Record excerpts:
-- pv_equiv track=rewrite | github.com/fionap17/comp110-22s-workspace | exercises/ex08/data_utils.py | improved
-- ===== SOURCE A (Python) =====
-- def improved(table: dict[str, int], keys: list[str]) -> dict[str, int]:
--     """Summation of counts of a given list of keys and creates a new dictionary."""
--     new_dict: dict[str, int] = {}
--     new_dict["improve"] = 0
--     new_dict["not improve"] = 0
--     for answer in table:
--         if answer in keys:
--             new_dict["improve"] += table[answer]
--         else:
--             new_dict["not improve"] += table[answer]
--     return new_dict
-- ===== SOURCE B (Python) =====
-- def improved(table: dict[str, int], keys: list[str]) -> dict[str, int]:
--     """Summation of counts of a given list of keys and creates a new dictionary."""
--     total = sum(table.values())
--     improve = sum(v for k, v in table.items() if k in keys)
--     return {"improve": improve, "not improve": total - improve}
-- ===== Notes on version B (the rewrite author's own statement) =====
-- stated objective: simpler
-- what changed: Replaces A's stateful loop with two accumulator cells and an else-branch by a single filtered comprehension sum for 'improve' plus sum(table.values()), deriving 'not improve' as the complement total - improve.
import Mathlib
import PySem

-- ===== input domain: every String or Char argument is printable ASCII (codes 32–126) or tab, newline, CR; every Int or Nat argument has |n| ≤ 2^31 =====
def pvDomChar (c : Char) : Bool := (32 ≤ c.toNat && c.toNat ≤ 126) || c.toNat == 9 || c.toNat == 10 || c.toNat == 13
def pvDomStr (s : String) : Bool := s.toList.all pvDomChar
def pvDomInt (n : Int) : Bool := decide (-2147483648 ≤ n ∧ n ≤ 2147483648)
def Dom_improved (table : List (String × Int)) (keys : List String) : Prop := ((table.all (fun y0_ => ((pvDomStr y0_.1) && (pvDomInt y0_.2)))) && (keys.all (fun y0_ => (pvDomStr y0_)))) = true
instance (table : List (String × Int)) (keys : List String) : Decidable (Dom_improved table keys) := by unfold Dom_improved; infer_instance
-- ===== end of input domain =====

-- B replaces A's two-counter else-branch loop by a filtered sum plus complement (total - improve); simpler decomposition, same cost.

-- ===== PORT A =====
-- table is a Python dict: PySem.Dict.ofList table is that dict; iterating 'for answer in table'
-- with 'table[answer]' visits each item (answer, p.2) of the dict (keys of a Dict are unique).
def improved (table : List (String × Int)) (keys : List String) : List (String × Int) :=
  let t := PySem.Dict.ofList table
  let new_dict : PySem.Dict String Int := PySem.Dict.empty
  let new_dict := new_dict.insert "improve" 0
  let new_dict := new_dict.insert "not improve" 0
  let new_dict := t.items.foldl (fun d p =>
    if p.1 ∈ keys then d.insert "improve" (d.getD "improve" 0 + p.2)
    else d.insert "not improve" (d.getD "not improve" 0 + p.2)) new_dict
  new_dict.items

-- ===== PORT B =====
def improved_alt (table : List (String × Int)) (keys : List String) : List (String × Int) :=
  let t := PySem.Dict.ofList table
  let total := t.values.sum
  let improve := ((t.items.filter (fun p => p.1 ∈ keys)).map (·.2)).sum
  ((PySem.Dict.empty.insert "improve" improve).insert "not improve" (total - improve)).items

-- ===== PRECONDITION & SPEC =====
def Spec_improved (table : List (String × Int)) (keys : List String) (out : List (String × Int)) : Prop := out = improved_alt table keys
instance (table : List (String × Int)) (keys : List String) (out : List (String × Int)) : Decidable (Spec_improved table keys out) := by unfold Spec_improved; infer_instance

-- ===== CLAIM (what is proved, stated in full; the proofs are below) =====
def Claim_equal_improved : Prop := ∀ (table : List (String × Int)) (keys : List String), Dom_improved table keys → Spec_improved table keys (improved table keys)

-- ===== LEMMAS AND PROOFS =====

-- A's loop on the two-key accumulator, characterised as two filtered sums.
theorem improved_loop (keys : List String) (l : List (String × Int)) :
    ∀ a b : Int,
      (l.foldl (fun d p =>
        if p.1 ∈ keys then d.insert "improve" (d.getD "improve" 0 + p.2)
        else d.insert "not improve" (d.getD "not improve" 0 + p.2))
        (PySem.Dict.mk [("improve", a), ("not improve", b)])).items
      = [("improve", a + ((l.filter (fun p => decide (p.1 ∈ keys))).map (·.2)).sum),
         ("not improve", b + ((l.filter (fun p => !decide (p.1 ∈ keys))).map (·.2)).sum)] := by
  induction l with
  | nil => intro a b; simp
  | cons p rest ih =>
    intro a b
    by_cases h : p.1 ∈ keys
    · have hstep : ((PySem.Dict.mk [("improve", a), ("not improve", b)]).insert "improve"
          ((PySem.Dict.mk [("improve", a), ("not improve", b)]).getD "improve" 0 + p.2))
          = PySem.Dict.mk [("improve", a + p.2), ("not improve", b)] := by
        simp [PySem.Dict.insert, PySem.Dict.getD, PySem.Dict.get?, PySem.Dict.contains]
      rw [List.foldl_cons, if_pos h, hstep, ih]
      simp [h, add_assoc]
    · have hstep : ((PySem.Dict.mk [("improve", a), ("not improve", b)]).insert "not improve"
          ((PySem.Dict.mk [("improve", a), ("not improve", b)]).getD "not improve" 0 + p.2))
          = PySem.Dict.mk [("improve", a), ("not improve", b + p.2)] := by
        simp [PySem.Dict.insert, PySem.Dict.getD, PySem.Dict.get?, PySem.Dict.contains]
      rw [List.foldl_cons, if_neg h, hstep, ih]
      simp [h, add_assoc]

theorem sum_split (l : List (String × Int)) (g : String × Int → Bool) :
    (l.map (·.2)).sum
      = ((l.filter g).map (·.2)).sum + ((l.filter (fun p => !g p)).map (·.2)).sum := by
  induction l with
  | nil => simp
  | cons p rest ih =>
    by_cases h : g p <;> simp [h, ih] <;> ring

-- ===== VERDICT (by name: the statement is the Claim_ definition above) =====
theorem improved_spec : Claim_equal_improved := by
  intro table keys _
  unfold Spec_improved improved improved_alt
  have h0 : ((PySem.Dict.empty.insert "improve" (0:Int)).insert "not improve" 0)
      = PySem.Dict.mk [("improve", 0), ("not improve", 0)] := by decide
  simp only [h0, improved_loop keys (PySem.Dict.ofList table).items 0 0]
  have hv : (PySem.Dict.ofList table).values
      = (PySem.Dict.ofList table).items.map (·.2) := rfl
  rw [hv, sum_split ((PySem.Dict.ofList table).items) (fun p => decide (p.1 ∈ keys))]
  have h1 : ∀ x y : Int, ((PySem.Dict.empty.insert "improve" x).insert "not improve" y).items
      = [("improve", x), ("not improve", y)] := by
    intro x y
    simp [PySem.Dict.insert, PySem.Dict.contains, PySem.Dict.empty]
  rw [h1]
  simp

Exercise requirements: Exact retyping of every entry is required.

Exercise answer:
-- pv_equiv track=rewrite | github.com/fionap17/comp110-22s-workspace | exercises/ex08/data_utils.py | improved
-- ===== SOURCE A (Python) =====
-- def improved(table: dict[str, int], keys: list[str]) -> dict[str, int]:
--     """Summation of counts of a given list of keys and creates a new dictionary."""
--     new_dict: dict[str, int] = {}
--     new_dict["improve"] = 0
--     new_dict["not improve"] = 0
--     for answer in table:
--         if answer in keys:
--             new_dict["improve"] += table[answer]
--         else:
--             new_dict["not improve"] += table[answer]
--     return new_dict
-- ===== SOURCE B (Python) =====
-- def improved(table: dict[str, int], keys: list[str]) -> dict[str, int]:
--     """Summation of counts of a given list of keys and creates a new dictionary."""
--     total = sum(table.values())
--     improve = sum(v for k, v in table.items() if k in keys)
--     return {"improve": improve, "not improve": total - improve}
-- ===== Notes on version B (the rewrite author's own statement) =====
-- stated objective: simpler
-- what changed: Replaces A's stateful loop with two accumulator cells and an else-branch by a single filtered comprehension sum for 'improve' plus sum(table.values()), deriving 'not improve' as the complement total - improve.
import Mathlib
import PySem

-- ===== input domain: every String or Char argument is printable ASCII (codes 32–126) or tab, newline, CR; every Int or Nat argument has |n| ≤ 2^31 =====
def pvDomChar (c : Char) : Bool := (32 ≤ c.toNat && c.toNat ≤ 126) || c.toNat == 9 || c.toNat == 10 || c.toNat == 13
def pvDomStr (s : String) : Bool := s.toList.all pvDomChar
def pvDomInt (n : Int) : Bool := decide (-2147483648 ≤ n ∧ n ≤ 2147483648)
def Dom_improved (table : List (String × Int)) (keys : List String) : Prop := ((table.all (fun y0_ => ((pvDomStr y0_.1) && (pvDomInt y0_.2)))) && (keys.all (fun y0_ => (pvDomStr y0_)))) = true
instance (table : List (String × Int)) (keys : List String) : Decidable (Dom_improved table keys) := by unfold Dom_improved; infer_instance
-- ===== end of input domain =====

-- B replaces A's two-counter else-branch loop by a filtered sum plus complement (total - improve); simpler decomposition, same cost.

-- ===== PORT A =====
-- table is a Python dict: PySem.Dict.ofList table is that dict; iterating 'for answer in table'
-- with 'table[answer]' visits each item (answer, p.2) of the dict (keys of a Dict are unique).
def improved (table : List (String × Int)) (keys : List String) : List (String × Int) :=
  let t := PySem.Dict.ofList table
  let new_dict : PySem.Dict String Int := PySem.Dict.empty
  let new_dict := new_dict.insert "improve" 0
  let new_dict := new_dict.insert "not improve" 0
  let new_dict := t.items.foldl (fun d p =>
    if p.1 ∈ keys then d.insert "improve" (d.getD "improve" 0 + p.2)
    else d.insert "not improve" (d.getD "not improve" 0 + p.2)) new_dict
  new_dict.items

-- ===== PORT B =====
def improved_alt (table : List (String × Int)) (keys : List String) : List (String × Int) :=
  let t := PySem.Dict.ofList table
  let total := t.values.sum
  let improve := ((t.items.filter (fun p => p.1 ∈ keys)).map (·.2)).sum
  ((PySem.Dict.empty.insert "improve" improve).insert "not improve" (total - improve)).items

-- ===== PRECONDITION & SPEC =====
def Spec_improved (table : List (String × Int)) (keys : List String) (out : List (String × Int)) : Prop := out = improved_alt table keys
instance (table : List (String × Int)) (keys : List String) (out : List (String × Int)) : Decidable (Spec_improved table keys out) := by unfold Spec_improved; infer_instance

-- ===== CLAIM (what is proved, stated in full; the proofs are below) =====
def Claim_equal_improved : Prop := ∀ (table : List (String × Int)) (keys : List String), Dom_improved table keys → Spec_improved table keys (improved table keys)

-- ===== LEMMAS AND PROOFS =====

-- A's loop on the two-key accumulator, characterised as two filtered sums.
theorem improved_loop (keys : List String) (l : List (String × Int)) :
    ∀ a b : Int,
      (l.foldl (fun d p =>
        if p.1 ∈ keys then d.insert "improve" (d.getD "improve" 0 + p.2)
        else d.insert "not improve" (d.getD "not improve" 0 + p.2))
        (PySem.Dict.mk [("improve", a), ("not improve", b)])).items
      = [("improve", a + ((l.filter (fun p => decide (p.1 ∈ keys))).map (·.2)).sum),
         ("not improve", b + ((l.filter (fun p => !decide (p.1 ∈ keys))).map (·.2)).sum)] := by
  induction l with
  | nil => intro a b; simp
  | cons p rest ih =>
    intro a b
    by_cases h : p.1 ∈ keys
    · have hstep : ((PySem.Dict.mk [("improve", a), ("not improve", b)]).insert "improve"
          ((PySem.Dict.mk [("improve", a), ("not improve", b)]).getD "improve" 0 + p.2))
          = PySem.Dict.mk [("improve", a + p.2), ("not improve", b)] := by
        simp [PySem.Dict.insert, PySem.Dict.getD, PySem.Dict.get?, PySem.Dict.contains]
      rw [List.foldl_cons, if_pos h, hstep, ih]
      simp [h, add_assoc]
    · have hstep : ((PySem.Dict.mk [("improve", a), ("not improve", b)]).insert "not improve"
          ((PySem.Dict.mk [("improve", a), ("not improve", b)]).getD "not improve" 0 + p.2))
          = PySem.Dict.mk [("improve", a), ("not improve", b + p.2)] := by
        simp [PySem.Dict.insert, PySem.Dict.getD, PySem.Dict.get?, PySem.Dict.contains]
      rw [List.foldl_cons, if_neg h, hstep, ih]
      simp [h, add_assoc]

theorem sum_split (l : List (String × Int)) (g : String × Int → Bool) :
    (l.map (·.2)).sum
      = ((l.filter g).map (·.2)).sum + ((l.filter (fun p => !g p)).map (·.2)).sum := by
  induction l with
  | nil => simp
  | cons p rest ih =>
    by_cases h : g p <;> simp [h, ih] <;> ring

-- ===== VERDICT (by name: the statement is the Claim_ definition above) =====
theorem improved_spec : Claim_equal_improved := by
  intro table keys _
  unfold Spec_improved improved improved_alt
  have h0 : ((PySem.Dict.empty.insert "improve" (0:Int)).insert "not improve" 0)
      = PySem.Dict.mk [("improve", 0), ("not improve", 0)] := by decide
  simp only [h0, improved_loop keys (PySem.Dict.ofList table).items 0 0]
  have hv : (PySem.Dict.ofList table).values
      = (PySem.Dict.ofList table).items.map (·.2) := rfl
  rw [hv, sum_split ((PySem.Dict.ofList table).items) (fun p => decide (p.1 ∈ keys))]
  have h1 : ∀ x y : Int, ((PySem.Dict.empty.insert "improve" x).insert "not improve" y).items
      = [("improve", x), ("not improve", y)] := by
    intro x y
    simp [PySem.Dict.insert, PySem.Dict.contains, PySem.Dict.empty]
  rw [h1]
  simp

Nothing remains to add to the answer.